The field of off-line optical character recognition (OCR) has been a topic of intensive research for many years (Bozinovic, 1989; Bunke, 2003; Plamondon, 2000; Toselli, 2004). One of the first steps in the classical architecture of a text recognizer is preprocessing, where noise reduction and normalization take place. Many systems do not require a binarization step, so the images are maintained in gray-level quality. Document enhancement not only influences the overall performance of OCR systems, but it can also significantly improve document readability for human readers. In many cases, the noise of document images is heterogeneous, and a technique fitted for one type of noise may not be valid for the overall set of documents. One possible solution to this problem is to use several filters or techniques and to provide a classifier to select the appropriate one. Neural networks have been used for document enhancement (see (Egmont-Petersen, 2002) for a review of image processing with neural networks). One advantage of neural network filters for image enhancement and denoising is that a different neural filter can be automatically trained for each type of noise. This work proposes the clustering of neural network filters to avoid having to label training data and to reduce the number of filters needed by the enhancement system. An agglomerative hierarchical clustering algorithm of supervised classifiers is proposed to do this. The technique has been applied to filter out the background noise from an office (coffee stains and footprints on documents, folded sheets with degraded printed text, etc.).

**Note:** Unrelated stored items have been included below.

-- pv_equiv track=rewrite | github.com/AnubisLMS/Anubis | theia/ide/admin/cli/anubis/assignment/utils.py | search_lines
-- ===== SOURCE A (Python) =====
-- import typing
--
-- def search_lines(
--         stdout_lines: typing.List[str],
--         expected_lines: typing.List[str],
--         case_sensitive: bool = True
-- ) -> bool:
--     """
--     Search lines for expected lines. This will return true if all expected lines are in the
--     student standard out lines in order. There can be interruptions in the student standard out.
--     This function has the advantage of allowing students to still print out debugging lines
--     while their output is still accurately checked for  the expected result.
--
--     >>> search_lines(['a', 'b', 'c'], ['a', 'b', 'c']) -> True
--     >>> search_lines(['a', 'debugging', 'b', 'c'], ['a', 'b', 'c']) -> True
--     >>> search_lines(['a', 'b'],      ['a', 'b', 'c']) -> False
--
--     * Optionally specify if the equality comparison should be case sensitive *
--
--     :param stdout_lines:
--     :param expected_lines:
--     :param case_sensitive:
--     :return:
--     """
--
--     if not case_sensitive:
--         stdout_lines = list(map(lambda x: x.lower(), stdout_lines))
--     found = []
--     for line in expected_lines:
--         l = line.strip()
--         if not case_sensitive:
--             l = l.lower()
--         for _aindex, _aline in enumerate(stdout_lines):
--             if l in _aline:
--                 found.append(_aindex)
--                 break
--         else:
--             found.append(-1)
--     if -1 in found:
--         return False
--     return list(sorted(found)) == found
-- ===== SOURCE B (Python) =====
-- def search_lines(stdout_lines, expected_lines, case_sensitive=True):
--     if not case_sensitive:
--         stdout_lines = [s.lower() for s in stdout_lines]
--     prev = 0
--     for line in expected_lines:
--         needle = line.strip()
--         if not case_sensitive:
--             needle = needle.lower()
--         idx = next((i for i, s in enumerate(stdout_lines) if needle in s), -1)
--         if idx < prev:
--             return False
--         prev = idx
--     return True
-- ===== Notes on version B (the rewrite author's own statement) =====
-- stated objective: simpler
-- what changed: Replaces A's collect-all-indices list plus the final '-1 in found' and 'sorted(found)==found' checks with a single fused pass keeping one integer prev that returns False immediately when a needle is missing or out of order, so failing inputs stop at the first bad expected line instead of scanning stdout for every remaining one.
import Mathlib
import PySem

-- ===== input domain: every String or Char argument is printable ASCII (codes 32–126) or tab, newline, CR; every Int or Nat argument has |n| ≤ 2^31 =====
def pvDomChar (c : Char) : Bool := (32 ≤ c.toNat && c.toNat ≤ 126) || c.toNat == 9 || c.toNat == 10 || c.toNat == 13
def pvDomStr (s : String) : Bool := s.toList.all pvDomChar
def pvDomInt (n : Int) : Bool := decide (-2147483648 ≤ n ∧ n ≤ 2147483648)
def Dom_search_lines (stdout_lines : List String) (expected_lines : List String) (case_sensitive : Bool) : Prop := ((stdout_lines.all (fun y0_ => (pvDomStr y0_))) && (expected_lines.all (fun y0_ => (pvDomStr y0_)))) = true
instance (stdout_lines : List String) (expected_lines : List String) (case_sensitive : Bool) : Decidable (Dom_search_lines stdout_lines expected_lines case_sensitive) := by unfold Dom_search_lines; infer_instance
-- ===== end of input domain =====

-- B fuses A's found-list construction and its two final checks (-1 membership, sorted==) into
-- one early-exiting pass over expected_lines keeping a single previous index (objective: simpler).


-- ===== PORT A =====
-- the inner 'for _aindex, _aline in enumerate(stdout_lines): if l in _aline: … break / else: -1'
def pvFindA (pairs : List (Int × String)) (l : String) : Int :=
  match pairs with
  | [] => -1
  | (i, s) :: rest => if PySem.Str.isIn l s then i else pvFindA rest l

def search_lines (stdout_lines : List String) (expected_lines : List String) (case_sensitive : Bool) : Bool :=
  let sl := if !case_sensitive then stdout_lines.map PySem.Str.lower else stdout_lines
  let found := expected_lines.foldl (fun acc line =>
    let l := PySem.Str.strip line
    let l := if !case_sensitive then PySem.Str.lower l else l
    acc ++ [pvFindA (PySem.List.enumerate sl 0) l]) []
  if (-1 : Int) ∈ found then false
  else decide (PySem.List.sorted found (fun x => x) false = found)

-- ===== PORT B =====
-- next((i for i, s in enumerate(stdout_lines) if needle in s), -1), as an index-counting scan
def pvFirstIdx (xs : List String) (needle : String) (i : Int) : Int :=
  match xs with
  | [] => -1
  | s :: rest => if PySem.Str.isIn needle s then i else pvFirstIdx rest needle (i + 1)

def pvAltGo (sl : List String) (case_sensitive : Bool) (rest : List String) (prev : Int) : Bool :=
  match rest with
  | [] => true
  | line :: rest' =>
    let needle := PySem.Str.strip line
    let needle := if !case_sensitive then PySem.Str.lower needle else needle
    let idx := pvFirstIdx sl needle 0
    if idx < prev then false else pvAltGo sl case_sensitive rest' idx

def search_lines_alt (stdout_lines : List String) (expected_lines : List String) (case_sensitive : Bool) : Bool :=
  let sl := if !case_sensitive then stdout_lines.map PySem.Str.lower else stdout_lines
  pvAltGo sl case_sensitive expected_lines 0

-- ===== PRECONDITION & SPEC =====
def Spec_search_lines (stdout_lines : List String) (expected_lines : List String) (case_sensitive : Bool) (out : Bool) : Prop := out = search_lines_alt stdout_lines expected_lines case_sensitive
instance (stdout_lines : List String) (expected_lines : List String) (case_sensitive : Bool) (out : Bool) : Decidable (Spec_search_lines stdout_lines expected_lines case_sensitive out) := by unfold Spec_search_lines; infer_instance

-- ===== CLAIM (what is proved, stated in full; the proofs are below) =====
def Claim_equal_search_lines : Prop := ∀ (stdout_lines : List String) (expected_lines : List String) (case_sensitive : Bool), Dom_search_lines stdout_lines expected_lines case_sensitive → Spec_search_lines stdout_lines expected_lines case_sensitive (search_lines stdout_lines expected_lines case_sensitive)

-- ===== LEMMAS AND PROOFS =====

-- both inner scans compute the same first-match index
theorem pvFindA_eq_firstIdx (xs : List String) (l : String) (s : Int) :
    pvFindA (PySem.List.enumerate xs s) l = pvFirstIdx xs l s := by
  induction xs generalizing s with
  | nil => rfl
  | cons x rest ih =>
    rw [PySem.List.enumerate_cons]
    simp only [pvFindA, pvFirstIdx]
    split <;> simp [ih]

theorem neg_one_le_pvFirstIdx (xs : List String) (l : String) (s : Int) (hs : 0 ≤ s) :
    -1 ≤ pvFirstIdx xs l s := by
  induction xs generalizing s with
  | nil => simp [pvFirstIdx]
  | cons x rest ih =>
    simp only [pvFirstIdx]
    split
    · omega
    · exact ih (s + 1) (by omega)

-- characterisation of B's fused loop in terms of the list of first-match indices
theorem pvChain_char (sl : List String) (cs : Bool)
    (f : String → Int) (hf : ∀ l, -1 ≤ f l)
    (hfd : ∀ l, pvFirstIdx sl (if !cs then PySem.Str.lower (PySem.Str.strip l) else PySem.Str.strip l) 0 = f l) :
    ∀ (rest : List String) (prev : Int), 0 ≤ prev →
      (pvAltGo sl cs rest prev = true ↔
        ((-1 : Int) ∉ rest.map f ∧ List.IsChain (· ≤ ·) (prev :: rest.map f))) := by
  intro rest
  induction rest with
  | nil => simp [pvAltGo]
  | cons line rest' ih =>
    intro prev hprev
    simp only [pvAltGo, List.map_cons, List.mem_cons, List.isChain_cons_cons]
    rw [hfd line]
    by_cases h : f line < prev
    · simp only [h, if_true]
      constructor
      · intro hfalse; exact absurd hfalse (by simp)
      · rintro ⟨-, hle, -⟩; omega
    · simp only [h, if_false]
      have h0 : 0 ≤ f line := by have := hf line; omega
      rw [ih (f line) h0]
      constructor
      · rintro ⟨hnm, hch⟩
        refine ⟨?_, by omega, hch⟩
        push Not
        exact ⟨by omega, hnm⟩
      · rintro ⟨hnm, -, hch⟩
        push Not at hnm
        exact ⟨hnm.2, hch⟩

theorem search_lines_spec : Claim_equal_search_lines := by
  intro sl0 el cs _
  unfold Spec_search_lines
  simp only [search_lines, search_lines_alt]
  set sl := if !cs then sl0.map PySem.Str.lower else sl0 with hsl
  set f : String → Int := fun line =>
    pvFirstIdx sl (if !cs then PySem.Str.lower (PySem.Str.strip line) else PySem.Str.strip line) 0 with hfdef
  have hf : ∀ l, -1 ≤ f l := fun l => neg_one_le_pvFirstIdx _ _ 0 le_rfl
  have hfold : el.foldl (fun acc line =>
      let l := PySem.Str.strip line
      let l := if !cs then PySem.Str.lower l else l
      acc ++ [pvFindA (PySem.List.enumerate sl 0) l]) [] = el.map f := by
    rw [PySem.List.foldl_append_singleton_eq_map]
    refine List.map_congr_left ?_
    intro line _
    simp only [hfdef, pvFindA_eq_firstIdx]
  have hmem : ∀ x ∈ el.map f, -1 ≤ x := by
    intro x hx
    rcases List.mem_map.mp hx with ⟨l, -, rfl⟩
    exact hf l
  rw [hfold, Bool.eq_iff_iff]
  rw [pvChain_char sl cs f hf (fun l => rfl) el 0 le_rfl]
  by_cases hneg : (-1 : Int) ∈ el.map f
  · simp [hneg]
  · simp only [hneg, if_false, decide_eq_true_eq, not_false_iff, true_and]
    constructor
    · intro hsorted
      have hpw : (el.map f).Pairwise (· ≤ ·) := by
        have := PySem.List.sorted_pairwise (xs := el.map f) (key := fun x => x)
        rwa [hsorted] at this
      cases hx : el.map f with
      | nil => simp
      | cons a t =>
        rw [hx] at hpw
        have ha : 0 ≤ a := by
          have h1 : -1 ≤ a := hmem a (by rw [hx]; exact List.mem_cons_self)
          have h2 : a ≠ -1 := fun h => hneg (by rw [hx, ← h]; exact List.mem_cons_self)
          omega
        exact List.isChain_cons_cons.mpr ⟨ha, List.isChain_iff_pairwise.mpr hpw⟩
    · intro hch
      apply PySem.List.sorted_eq_self_of_pairwise
      cases hx : el.map f with
      | nil => simp
      | cons a t =>
        rw [hx] at hch
        exact List.isChain_iff_pairwise.mp (List.isChain_cons_cons.mp hch).2
-- pv_equiv track=rewrite | github.com/Gauravs-2k/FedPrivLoRA | app/lora/lora.py | _prepare_hr
-- ===== SOURCE A (Python) =====
-- from typing import Callable, Dict, Optional
--
-- def _prepare_hr(example: Dict[str, object]) -> Dict[str, str]:
--     conversation = example.get("messages") or []
--     segments = []
--     response = ""
--     for message in conversation:
--         role = message.get("role")
--         content = (message.get("content") or "").strip()
--         if role == "assistant":
--             response = content
--             break
--         label = "System" if role == "system" else "User"
--         segments.append(f"{label}: {content}")
--     prompt = "\n".join(segments)
--     return {"prompt": prompt, "response": response}
-- ===== SOURCE B (Python) =====
-- def _prepare_hr(example):
--     conversation = example.get("messages") or []
--     idx = next((i for i, m in enumerate(conversation)
--                 if m.get("role") == "assistant"), len(conversation))
--     prompt = "\n".join(
--         ("System" if m.get("role") == "system" else "User")
--         + ": " + (m.get("content") or "").strip()
--         for m in conversation[:idx]
--     )
--     response = (conversation[idx].get("content") or "").strip() if idx < len(conversation) else ""
--     return {"prompt": prompt, "response": response}
-- ===== Notes on version B (the rewrite author's own statement) =====
-- stated objective: alternative
-- what changed: Replaces A's fused accumulate-and-break loop by a split-then-build pass: first locate the first assistant message, then map the prefix to labelled lines and take the response from the located message.
import Mathlib
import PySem

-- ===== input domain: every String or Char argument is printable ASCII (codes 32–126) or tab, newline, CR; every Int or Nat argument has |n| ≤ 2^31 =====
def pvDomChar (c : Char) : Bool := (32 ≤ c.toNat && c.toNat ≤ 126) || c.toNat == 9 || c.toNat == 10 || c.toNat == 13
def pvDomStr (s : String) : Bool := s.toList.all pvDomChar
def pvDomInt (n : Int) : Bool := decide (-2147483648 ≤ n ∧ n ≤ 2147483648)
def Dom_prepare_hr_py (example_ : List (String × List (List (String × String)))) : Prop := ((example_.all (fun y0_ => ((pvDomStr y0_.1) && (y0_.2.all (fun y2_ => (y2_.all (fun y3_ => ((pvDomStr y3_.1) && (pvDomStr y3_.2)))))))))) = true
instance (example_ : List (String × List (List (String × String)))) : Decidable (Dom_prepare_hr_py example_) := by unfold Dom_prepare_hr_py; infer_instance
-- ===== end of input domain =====

-- B builds the same dict by split-then-build (find the first assistant message, then map the
-- prefix) instead of A's fused accumulate-and-break loop; return values are proved equal.

-- ===== PORT A =====
-- the for-loop of A: carries the growing segments list, breaks on the first assistant message
def prepareHrLoopA : List (List (String × String)) → List String → List String × String
  | [], segments => (segments, "")
  | message :: rest, segments =>
    let role := List.lookup "role" message
    let content := PySem.Str.strip ((List.lookup "content" message).getD "")
    if role = some "assistant" then (segments, content)
    else
      let label := if role = some "system" then "System" else "User"
      prepareHrLoopA rest (segments ++ [label ++ ": " ++ content])

def prepare_hr_py (example_ : List (String × List (List (String × String)))) : List (String × String) :=
  let conversation := (List.lookup "messages" example_).getD []
  let (segments, response) := prepareHrLoopA conversation []
  [("prompt", PySem.Str.join "\n" segments), ("response", response)]

-- ===== PORT B =====
def prepareHrIsAssistant (m : List (String × String)) : Bool :=
  List.lookup "role" m == some "assistant"

def prepareHrFmt (m : List (String × String)) : String :=
  (if List.lookup "role" m = some "system" then "System" else "User")
    ++ ": " ++ PySem.Str.strip ((List.lookup "content" m).getD "")

def prepare_hr_py_alt (example_ : List (String × List (List (String × String)))) : List (String × String) :=
  let conversation := (List.lookup "messages" example_).getD []
  let prefix_ := conversation.takeWhile (fun m => !prepareHrIsAssistant m)
  let prompt := PySem.Str.join "\n" (prefix_.map prepareHrFmt)
  let response :=
    match conversation.find? prepareHrIsAssistant with
    | some m => PySem.Str.strip ((List.lookup "content" m).getD "")
    | none => ""
  [("prompt", prompt), ("response", response)]

-- ===== PRECONDITION & SPEC =====
def Spec_prepare_hr_py (example_ : List (String × List (List (String × String)))) (out : List (String × String)) : Prop := out = prepare_hr_py_alt example_
instance (example_ : List (String × List (List (String × String)))) (out : List (String × String)) : Decidable (Spec_prepare_hr_py example_ out) := by unfold Spec_prepare_hr_py; infer_instance

-- ===== CLAIM (what is proved, stated in full; the proofs are below) =====
def Claim_equal_prepare_hr_py : Prop := ∀ (example_ : List (String × List (List (String × String)))), Dom_prepare_hr_py example_ → Spec_prepare_hr_py example_ (prepare_hr_py example_)

-- ===== LEMMAS AND PROOFS =====
lemma prepareHrLoopA_eq (conv : List (List (String × String))) (segments : List String) :
    prepareHrLoopA conv segments =
      (segments ++ (conv.takeWhile (fun m => !prepareHrIsAssistant m)).map prepareHrFmt,
       match conv.find? prepareHrIsAssistant with
       | some m => PySem.Str.strip ((List.lookup "content" m).getD "")
       | none => "") := by
  induction conv generalizing segments with
  | nil => simp [prepareHrLoopA]
  | cons msg rest ih =>
    by_cases h : List.lookup "role" msg = some "assistant"
    · simp [prepareHrLoopA, h, prepareHrIsAssistant]
    · simp [prepareHrLoopA, h, prepareHrIsAssistant,
        prepareHrFmt, ih]

-- ===== VERDICT (by name: the statement is the Claim_ definition above) =====
theorem prepare_hr_py_spec : Claim_equal_prepare_hr_py := by
  intro example_ _
  unfold Spec_prepare_hr_py prepare_hr_py prepare_hr_py_alt
  simp [prepareHrLoopA_eq]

Multilayer Perceptrons (MLPs) have been used in previous works for image restoration: the input to the MLP is the pixels in a moving window, and the output is the restored value of the current pixel (Egmont-Petersen, 2000; Hidalgo, 2005; Stubberud, 1995; Suzuki, 2003). We have also used neural network filters to estimate the gray level of one pixel at a time (Hidalgo, 2005): the input to the MLP consisted of a square of pixels that was centered at the pixel to be cleaned, and there were four output units to gain resolution (see Figure 1). Given a set of noisy images and their corresponding clean counterparts, a neural network was trained. With the trained network, the entire image was cleaned by scanning all the pixels with the MLP. The MLP, therefore, functions like a nonlinear convolution kernel. The universal approximation property of a MLP guarantees the capability of the neural network to approximate any continuous mapping (Bishop, 1996).
An example of document enhancement with an artificial neural network. A cleaned image (right) is obtained by scanning the entire noisy image (left) with the neural network.